§ **What you will do**:
A single number is expected: the count of lines in the entries below that contain "decide".

§ **Dataset**:
_ _ _ _ _ _ _
-- pv_equiv track=rewrite | github.com/annaapisarek/song-lyrics-analysis | api_functions.py | clean_artist_name
-- ===== SOURCE A (Python) =====
-- def clean_artist_name(artist):
--     """Remove 'FEATURING' or 'FEAT.' and everything after it from artist name"""
--     # List of possible featuring indicators
--     featuring_terms = ['FEATURING', 'FEAT.', 'FEAT', 'FT.', 'FT', 'INTRODUCING', 'WITH', 'X']
--
--     # Convert to uppercase for consistent comparison
--     artist_upper = artist.upper()
--
--     # Find the earliest occurrence of any featuring term
--     min_index = len(artist)
--     for term in featuring_terms:
--         index = artist_upper.find(term)
--         if index != -1 and index < min_index:
--             min_index = index
--
--     # Return the cleaned artist name, trimmed of whitespace
--     return artist[:min_index].strip()
-- ===== SOURCE B (Python) =====
-- def clean_artist_name(artist):
--     """Remove 'FEATURING' or 'FEAT.' and everything after it from artist name"""
--     terms = ('FEATURING', 'FEAT.', 'FEAT', 'FT.', 'FT', 'INTRODUCING', 'WITH', 'X')
--     upper = artist.upper()
--     # single left-to-right scan: stop at the first position where any term starts
--     for i in range(len(upper)):
--         if upper.startswith(terms, i):
--             return artist[:i].strip()
--     return artist.strip()
-- ===== Notes on version B (the rewrite author's own statement) =====
-- stated objective: alternative
-- what changed: Replaces eight independent str.find passes plus a running minimum with a single left-to-right scan that returns at the first position where any featuring term starts (str.startswith with a tuple).
import Mathlib
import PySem

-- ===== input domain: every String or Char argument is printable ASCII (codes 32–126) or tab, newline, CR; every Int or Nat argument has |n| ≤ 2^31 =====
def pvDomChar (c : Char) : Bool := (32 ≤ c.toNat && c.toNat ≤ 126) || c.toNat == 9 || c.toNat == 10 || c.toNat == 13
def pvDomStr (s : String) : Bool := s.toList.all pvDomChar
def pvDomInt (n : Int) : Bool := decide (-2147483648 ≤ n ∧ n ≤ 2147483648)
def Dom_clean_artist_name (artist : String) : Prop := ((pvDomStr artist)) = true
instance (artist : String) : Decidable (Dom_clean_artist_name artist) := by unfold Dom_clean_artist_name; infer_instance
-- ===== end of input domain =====

-- B replaces A's eight separate .find() passes by one left-to-right scan that stops at the
-- first position where any featuring term starts (objective: alternative single-pass algorithm).

-- ===== PORT A =====
def pvTermsA : List String :=
  ["FEATURING", "FEAT.", "FEAT", "FT.", "FT", "INTRODUCING", "WITH", "X"]

def clean_artist_name (artist : String) : String :=
  let artist_upper := PySem.Str.upper artist
  let min_index : Int := pvTermsA.foldl
    (fun m term =>
      let index := PySem.Str.find artist_upper term
      if index ≠ -1 ∧ index < m then index else m)
    (PySem.Str.len artist : Int)
  PySem.Str.strip (PySem.Str.slice artist none (some min_index))

-- ===== PORT B =====
def pvTermsB : List (List Char) :=
  ["FEATURING".toList, "FEAT.".toList, "FEAT".toList, "FT.".toList, "FT".toList,
   "INTRODUCING".toList, "WITH".toList, "X".toList]

-- the 'for i in range(len(upper))' loop: walk the suffixes of the uppercased string
def pvScan : List Char → Nat → Option Nat
  | [], _ => none
  | s@(_ :: rest), i =>
      if pvTermsB.any (fun t => PySem.Chars.startswith s t) then some i
      else pvScan rest (i + 1)

def clean_artist_name_alt (artist : String) : String :=
  match pvScan (PySem.Chars.upper artist.toList) 0 with
  | some i => String.ofList (PySem.Chars.strip (artist.toList.take i))
  | none => PySem.Str.strip artist

-- ===== PRECONDITION & SPEC =====
def Spec_clean_artist_name (artist : String) (out : String) : Prop := out = clean_artist_name_alt artist
instance (artist : String) (out : String) : Decidable (Spec_clean_artist_name artist out) := by unfold Spec_clean_artist_name; infer_instance

-- ===== CLAIM (what is proved, stated in full; the proofs are below) =====
def Claim_equal_clean_artist_name : Prop := ∀ (artist : String), Dom_clean_artist_name artist → Spec_clean_artist_name artist (clean_artist_name artist)

-- ===== LEMMAS AND PROOFS =====

-- "some featuring term starts at position j of u"
def pvHit (u : List Char) (j : Nat) : Prop := ∃ t ∈ pvTermsB, t <+: u.drop j

theorem pvTerms_map : pvTermsA.map String.toList = pvTermsB := by decide

theorem pvTermsB_ne_nil : ∀ t ∈ pvTermsB, t ≠ [] := by decide

-- characterisation of A's fold: the result is ≤ its seed, is the seed or one of the finds,
-- and is a lower bound of every successful find
theorem pvFoldA (u : List Char) :
    ∀ (ts : List (List Char)) (m : Int),
      let g := ts.foldl (fun m t =>
        if PySem.Chars.find u t ≠ -1 ∧ PySem.Chars.find u t < m
        then PySem.Chars.find u t else m) m
      g ≤ m ∧ (g = m ∨ ∃ t ∈ ts, PySem.Chars.find u t = g ∧ g ≠ -1) ∧
        (∀ t ∈ ts, PySem.Chars.find u t ≠ -1 → g ≤ PySem.Chars.find u t) := by
  intro ts
  induction ts with
  | nil => intro m; exact ⟨le_refl _, Or.inl rfl, by simp⟩
  | cons t ts ih =>
    intro m
    simp only [List.foldl_cons]
    by_cases h : PySem.Chars.find u t ≠ -1 ∧ PySem.Chars.find u t < m
    · rw [if_pos h]
      obtain ⟨h1, h2, h3⟩ := ih (PySem.Chars.find u t)
      refine ⟨le_trans h1 (le_of_lt h.2), ?_, ?_⟩
      · rcases h2 with h2 | ⟨t', ht', hf, hn⟩
        · exact Or.inr ⟨t, List.mem_cons_self, h2.symm, by rw [h2]; exact h.1⟩
        · exact Or.inr ⟨t', List.mem_cons_of_mem _ ht', hf, hn⟩
      · intro t' ht' hne
        rcases List.mem_cons.mp ht' with rfl | ht'
        · exact h1
        · exact h3 t' ht' hne
    · rw [if_neg h]
      obtain ⟨h1, h2, h3⟩ := ih m
      refine ⟨h1, ?_, ?_⟩
      · rcases h2 with h2 | ⟨t', ht', hf, hn⟩
        · exact Or.inl h2
        · exact Or.inr ⟨t', List.mem_cons_of_mem _ ht', hf, hn⟩
      · intro t' ht' hne
        rcases List.mem_cons.mp ht' with rfl | ht'
        · rcases not_and_or.mp h with h' | h'
          · exact absurd hne h'
          · exact le_trans h1 (le_of_not_gt h')
        · exact h3 t' ht' hne

theorem pvHit_iff (u : List Char) (j : Nat) :
    pvHit u j ↔ pvTermsB.any (fun t => PySem.Chars.startswith (u.drop j) t) = true := by
  simp [pvHit, List.any_eq_true, PySem.Chars.startswith_iff]

-- characterisation of B's scan: a result is the first hit position, none means no hit at all
theorem pvScan_some (u : List Char) :
    ∀ (s : List Char) (k i j : Nat), u.drop k = s → pvScan s i = some j →
      i ≤ j ∧ pvHit u (k + (j - i)) ∧ ∀ l < j - i, ¬ pvHit u (k + l) := by
  intro s
  induction s generalizing u with
  | nil => intro k i j _ h; simp [pvScan] at h
  | cons c rest ih =>
    intro k i j hk h
    have hrest : u.drop (k + 1) = rest := by
      rw [← List.drop_drop, hk]; rfl
    by_cases hg : pvTermsB.any (fun t => PySem.Chars.startswith (c :: rest) t) = true
    · rw [pvScan, if_pos hg] at h
      obtain rfl : i = j := by injection h
      refine ⟨le_refl _, ?_, by omega⟩
      simp only [Nat.sub_self, Nat.add_zero]
      rw [pvHit_iff, hk]; exact hg
    · rw [pvScan, if_neg hg] at h
      obtain ⟨h1, h2, h3⟩ := ih (u := u) (k + 1) (i + 1) j hrest h
      refine ⟨by omega, ?_, ?_⟩
      · have e : k + 1 + (j - (i + 1)) = k + (j - i) := by omega
        rwa [e] at h2
      · intro l hl
        match l with
        | 0 =>
          simp only [Nat.add_zero]
          rw [pvHit_iff, hk]; exact fun hc => hg hc
        | Nat.succ l' =>
          have := h3 l' (by omega)
          have e : k + 1 + l' = k + (l' + 1) := by omega
          rwa [e] at this

theorem pvScan_none (u : List Char) :
    ∀ (s : List Char) (k i : Nat), u.drop k = s → pvScan s i = none →
      ∀ l, ¬ pvHit u (k + l) := by
  intro s
  induction s generalizing u with
  | nil =>
    intro k i hk _ l hl
    obtain ⟨t, ht, hp⟩ := hl
    have hlen : u.length ≤ k := by
      have h2 := congrArg List.length hk; simp at h2; omega
    have : u.drop (k + l) = [] := by
      apply List.drop_eq_nil_of_le; omega
    rw [this] at hp
    exact pvTermsB_ne_nil t ht (List.prefix_nil.mp hp)
  | cons c rest ih =>
    intro k i hk h
    have hrest : u.drop (k + 1) = rest := by
      rw [← List.drop_drop, hk]; rfl
    by_cases hg : pvTermsB.any (fun t => PySem.Chars.startswith (c :: rest) t) = true
    · rw [pvScan, if_pos hg] at h; exact absurd h (by simp)
    · rw [pvScan, if_neg hg] at h
      intro l
      match l with
      | 0 =>
        simp only [Nat.add_zero]
        rw [pvHit_iff, hk]; exact fun hc => hg hc
      | Nat.succ l' =>
        have := ih (u := u) (k + 1) (i + 1) hrest h l'
        have e : k + 1 + l' = k + (l' + 1) := by omega
        rwa [e] at this

-- a hit at j means the term occurs in u, and its first occurrence is ≤ j
theorem pvFind_le_of_hit (u : List Char) (j : Nat) (t : List Char)
    (ht : t <+: u.drop j) : 0 ≤ PySem.Chars.find u t ∧ PySem.Chars.find u t ≤ (j : Int) := by
  have hfind : PySem.Chars.find u t ≠ -1 := by
    rw [PySem.Chars.find_ne_neg_one_iff, ← PySem.Chars.isIn_iff_infix,
      ← PySem.Chars.exists_prefix_drop_iff_isIn]
    exact ⟨j, ht⟩
  have h0 : 0 ≤ PySem.Chars.find u t := by
    have := PySem.Chars.neg_one_le_find u t; omega
  refine ⟨h0, ?_⟩
  obtain ⟨_, hmin⟩ := PySem.Chars.find_spec (s := u) (sub := t) h0
  by_contra hlt
  exact hmin j (by omega) ht

theorem pvStrSlice_toList (artist : String) (b : Int) (hb : 0 ≤ b) :
    (PySem.Str.slice artist none (some b)).toList = artist.toList.take b.toNat := by
  rw [PySem.Str.toList_slice, PySem.Chars.slice_eq_listSlice, PySem.List.slice_to _ hb]

-- ===== VERDICT (by name: the statement is the Claim_ definition above) =====
theorem clean_artist_name_spec : Claim_equal_clean_artist_name := by
  intro artist _
  unfold Spec_clean_artist_name clean_artist_name clean_artist_name_alt
  simp only []
  set u := PySem.Chars.upper artist.toList with hu
  have hul : u.length = artist.toList.length := by simp [hu, PySem.Chars.upper]
  have hup : (PySem.Str.upper artist).toList = u := by simp [hu]
  set L : Int := (artist.toList.length : Int) with hL
  -- A's fold, moved to the Chars side over pvTermsB
  have hfold : pvTermsA.foldl
      (fun m term =>
        let index := PySem.Str.find (PySem.Str.upper artist) term
        if index ≠ -1 ∧ index < m then index else m) (PySem.Str.len artist : Int)
      = pvTermsB.foldl
      (fun m t => if PySem.Chars.find u t ≠ -1 ∧ PySem.Chars.find u t < m
        then PySem.Chars.find u t else m) L := by
    rw [← pvTerms_map, List.foldl_map]
    simp [PySem.Str.len, hup, hL]
  rw [hfold]
  obtain ⟨hle, heq, hmin⟩ := pvFoldA u pvTermsB L
  set g := pvTermsB.foldl
      (fun m t => if PySem.Chars.find u t ≠ -1 ∧ PySem.Chars.find u t < m
        then PySem.Chars.find u t else m) L with hg
  have hg0 : 0 ≤ g := by
    rcases heq with h | ⟨t, _, hf, hne⟩
    · rw [h, hL]; positivity
    · have := PySem.Chars.neg_one_le_find u t; omega
  cases hscan : pvScan u 0 with
  | some j =>
    obtain ⟨_, hhit, hno⟩ := pvScan_some u u 0 0 j (by simp) hscan
    simp only [Nat.zero_add, Nat.sub_zero] at hhit hno
    obtain ⟨t, htm, htp⟩ := hhit
    have hjlen : j < u.length := by
      by_contra hc
      rw [List.drop_eq_nil_of_le (by omega)] at htp
      exact pvTermsB_ne_nil t htm (List.prefix_nil.mp htp)
    obtain ⟨hf0, hfle⟩ := pvFind_le_of_hit u j t htp
    have hgj : g ≤ (j : Int) := le_trans (hmin t htm (by omega)) hfle
    have hjg : (j : Int) ≤ g := by
      by_contra hc
      replace hc : g < (j : Int) := lt_of_not_ge hc
      rcases heq with h | ⟨t', ht'm, hf', hne'⟩
      · rw [h] at hc; rw [hL] at hc; omega
      · have h0' : 0 ≤ PySem.Chars.find u t' := by
          have := PySem.Chars.neg_one_le_find u t'; omega
        obtain ⟨hpre, _⟩ := PySem.Chars.find_spec (s := u) (sub := t') h0'
        refine hno (PySem.Chars.find u t').toNat ?_ ⟨t', ht'm, hpre⟩
        omega
    have hgj' : g = (j : Int) := le_antisymm hgj hjg
    rw [hgj']
    calc PySem.Str.strip (PySem.Str.slice artist none (some (j : Int)))
        = String.ofList (PySem.Str.strip (PySem.Str.slice artist none (some (j : Int)))).toList :=
          String.ofList_toList.symm
      _ = String.ofList (PySem.Chars.strip (artist.toList.take j)) := by
          rw [PySem.Str.toList_strip, pvStrSlice_toList artist (j : Int) (by positivity)]
          simp
  | none =>
    have hnone := pvScan_none u u 0 0 (by simp) hscan
    simp only [Nat.zero_add] at hnone
    have hgL : g = L := by
      rcases heq with h | ⟨t, htm, hf, hne⟩
      · exact h
      · exfalso
        have h0' : 0 ≤ PySem.Chars.find u t := by
          have := PySem.Chars.neg_one_le_find u t; omega
        obtain ⟨hpre, _⟩ := PySem.Chars.find_spec (s := u) (sub := t) h0'
        exact hnone (PySem.Chars.find u t).toNat ⟨t, htm, hpre⟩
    rw [hgL]
    calc PySem.Str.strip (PySem.Str.slice artist none (some L))
        = String.ofList (PySem.Str.strip (PySem.Str.slice artist none (some L))).toList :=
          String.ofList_toList.symm
      _ = PySem.Str.strip artist := by
          rw [PySem.Str.toList_strip, pvStrSlice_toList artist L (by rw [hL]; positivity)]
          have ht : L.toNat = artist.toList.length := by rw [hL]; simp
          rw [ht, List.take_length, ← PySem.Str.toList_strip, String.ofList_toList]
_ _ _ _ _ _ _
§ **Expected answer**:
3